### Extracted data
-- pv_equiv track=rewrite | github.com/UWPCE-PythonCert-ClassRepos/Self_Paced-Online | students/elmar_m/lesson04/kata14.py | get_stuff_generator
-- ===== SOURCE A (Python) =====
-- def get_stuff_generator(x):
--     '''
--     Generator to iterate over a list of arbitrary length. Get a slice of 3 elements out
--     of the list with every iteration. The slice and it's predecessor overlap by
--     2 elements (the last 2 elements of one slice are the first 2 of the
--     following slice).
--     Return the slice.
--
--         ARGS:
--     x: the list to operate on
--     '''
--     n = 0
--     end = len(x) - 3
--     while n <= end:
--         e = n + 3
--         s = x[n:e]
--         yield s
--         n += 1
-- ===== SOURCE B (Python) =====
-- def get_stuff_generator(x):
--     '''Yield overlapping length-3 windows of x via the zip-windowing idiom.'''
--     for t in zip(x, x[1:], x[2:]):
--         yield list(t)
-- ===== Notes on version B (the rewrite author's own statement) =====
-- stated objective: idiomatic
-- what changed: Replaced the index-arithmetic while loop with explicit end bound and slicing by the zip-windowing idiom over three offset views (zip(x, x[1:], x[2:])), yielding each triple as a list.
import Mathlib
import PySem

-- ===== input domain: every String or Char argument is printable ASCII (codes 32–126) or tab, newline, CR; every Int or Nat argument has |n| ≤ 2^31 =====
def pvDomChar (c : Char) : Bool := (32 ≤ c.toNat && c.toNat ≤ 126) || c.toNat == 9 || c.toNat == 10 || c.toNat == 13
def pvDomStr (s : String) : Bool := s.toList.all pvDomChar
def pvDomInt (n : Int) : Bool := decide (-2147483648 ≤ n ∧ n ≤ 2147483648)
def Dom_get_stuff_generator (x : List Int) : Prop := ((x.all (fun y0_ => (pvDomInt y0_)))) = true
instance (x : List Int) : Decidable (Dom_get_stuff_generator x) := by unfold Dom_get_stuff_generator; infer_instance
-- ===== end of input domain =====

-- B replaces A's while loop with explicit end bound and slice arithmetic by the zip-windowing idiom (idiomatic; same cost).

-- ===== PORT A =====
-- A's while loop: n from 0 while n ≤ end, yielding x[n:n+3]
def getStuffLoop (x : List Int) (endv : Int) (n : Int) : List (List Int) :=
  if h : n ≤ endv then
    PySem.List.slice x (some n) (some (n + 3)) :: getStuffLoop x endv (n + 1)
  else []
termination_by (endv + 1 - n).toNat
decreasing_by omega

def get_stuff_generator (x : List Int) : List (List Int) :=
  getStuffLoop x ((x.length : Int) - 3) 0

-- ===== PORT B =====
-- zip(x, x[1:], x[2:]) then list(t) for each triple
def get_stuff_generator_alt (x : List Int) : List (List Int) :=
  ((x.zip (PySem.List.slice x (some 1) none)).zip (PySem.List.slice x (some 2) none)).map
    (fun t => [t.1.1, t.1.2, t.2])

-- ===== PRECONDITION & SPEC =====
def Spec_get_stuff_generator (x : List Int) (out : List (List Int)) : Prop := out = get_stuff_generator_alt x
instance (x : List Int) (out : List (List Int)) : Decidable (Spec_get_stuff_generator x out) := by unfold Spec_get_stuff_generator; infer_instance

-- ===== CLAIM (what is proved, stated in full; the proofs are below) =====
def Claim_equal_get_stuff_generator : Prop := ∀ (x : List Int), Dom_get_stuff_generator x → Spec_get_stuff_generator x (get_stuff_generator x)

-- ===== LEMMAS AND PROOFS =====

lemma slice_two (l : List Int) : PySem.List.slice l (some 2) none = l.drop 2 := by
  have := PySem.List.slice_from_natCast l 2
  simpa using this

lemma slice_one (l : List Int) : PySem.List.slice l (some 1) none = l.drop 1 := by
  have := PySem.List.slice_from_natCast l 1
  simpa using this

lemma alt_short (x : List Int) (h : x.length < 3) : get_stuff_generator_alt x = [] := by
  have hd : x.drop 2 = [] := List.drop_eq_nil_iff.mpr (by omega)
  simp [get_stuff_generator_alt, slice_two, hd]

lemma alt_cons (a b c : Int) (rest : List Int) :
    get_stuff_generator_alt (a :: b :: c :: rest) =
      [a, b, c] :: get_stuff_generator_alt (b :: c :: rest) := by
  simp [get_stuff_generator_alt, slice_two, slice_one]

lemma loop_eq (m : Nat) : ∀ (y : List Int) (n : Nat), n ≤ y.length → y.length - n = m →
    getStuffLoop y ((y.length : Int) - 3) (n : Int) =
      get_stuff_generator_alt (y.drop n) := by
  induction m with
  | zero =>
      intro y n hn hm
      rw [getStuffLoop, dif_neg (by omega), alt_short]
      simp
      omega
  | succ m ih =>
      intro y n hn hm
      rw [getStuffLoop]
      by_cases h3 : (n : Int) ≤ (y.length : Int) - 3
      · rw [dif_pos h3]
        have hge : 3 ≤ (y.drop n).length := by simp; omega
        obtain ⟨a, b, c, rest, hd⟩ :
            ∃ a b c rest, y.drop n = a :: b :: c :: rest := by
          match hdd : y.drop n, hge with
          | a :: b :: c :: rest, _ => exact ⟨a, b, c, rest, rfl⟩
        have hslice : PySem.List.slice y (some (n : Int)) (some ((n : Int) + 3)) = [a, b, c] := by
          rw [PySem.List.slice_toNat y (by omega) (by omega)]
          have h1 : ((n : Int) + 3).toNat - ((n : Int)).toNat = 3 := by omega
          have h2 : ((n : Int)).toNat = n := by omega
          rw [h1, h2, hd]
          rfl
        have hdrop1 : y.drop (n + 1) = b :: c :: rest := by
          have hsplit : y.drop (n + 1) = (y.drop n).drop 1 := by
            rw [List.drop_drop]
          rw [hsplit, hd]
          rfl
        have hrec := ih y (n + 1) (by omega) (by omega)
        rw [show ((n : Int) + 1) = ((n + 1 : Nat) : Int) from by push_cast; ring] at *
        rw [hslice, hrec, hdrop1, hd, alt_cons]
      · rw [dif_neg h3, alt_short]
        simp
        omega

-- ===== VERDICT (by name: the statement is the Claim_ definition above) =====
theorem get_stuff_generator_spec : Claim_equal_get_stuff_generator := by
  intro x _
  unfold Spec_get_stuff_generator get_stuff_generator
  have := loop_eq x.length x 0 (by omega) (by omega)
  simpa using this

### About this exercise
Scan the listing above and identify each line holding the string "PySem"; copy every such line.

### Written answer
import PySem
    PySem.List.slice x (some n) (some (n + 3)) :: getStuffLoop x endv (n + 1)
  ((x.zip (PySem.List.slice x (some 1) none)).zip (PySem.List.slice x (some 2) none)).map
lemma slice_two (l : List Int) : PySem.List.slice l (some 2) none = l.drop 2 := by
  have := PySem.List.slice_from_natCast l 2
lemma slice_one (l : List Int) : PySem.List.slice l (some 1) none = l.drop 1 := by
  have := PySem.List.slice_from_natCast l 1
        have hslice : PySem.List.slice y (some (n : Int)) (some ((n : Int) + 3)) = [a, b, c] := by
          rw [PySem.List.slice_toNat y (by omega) (by omega)]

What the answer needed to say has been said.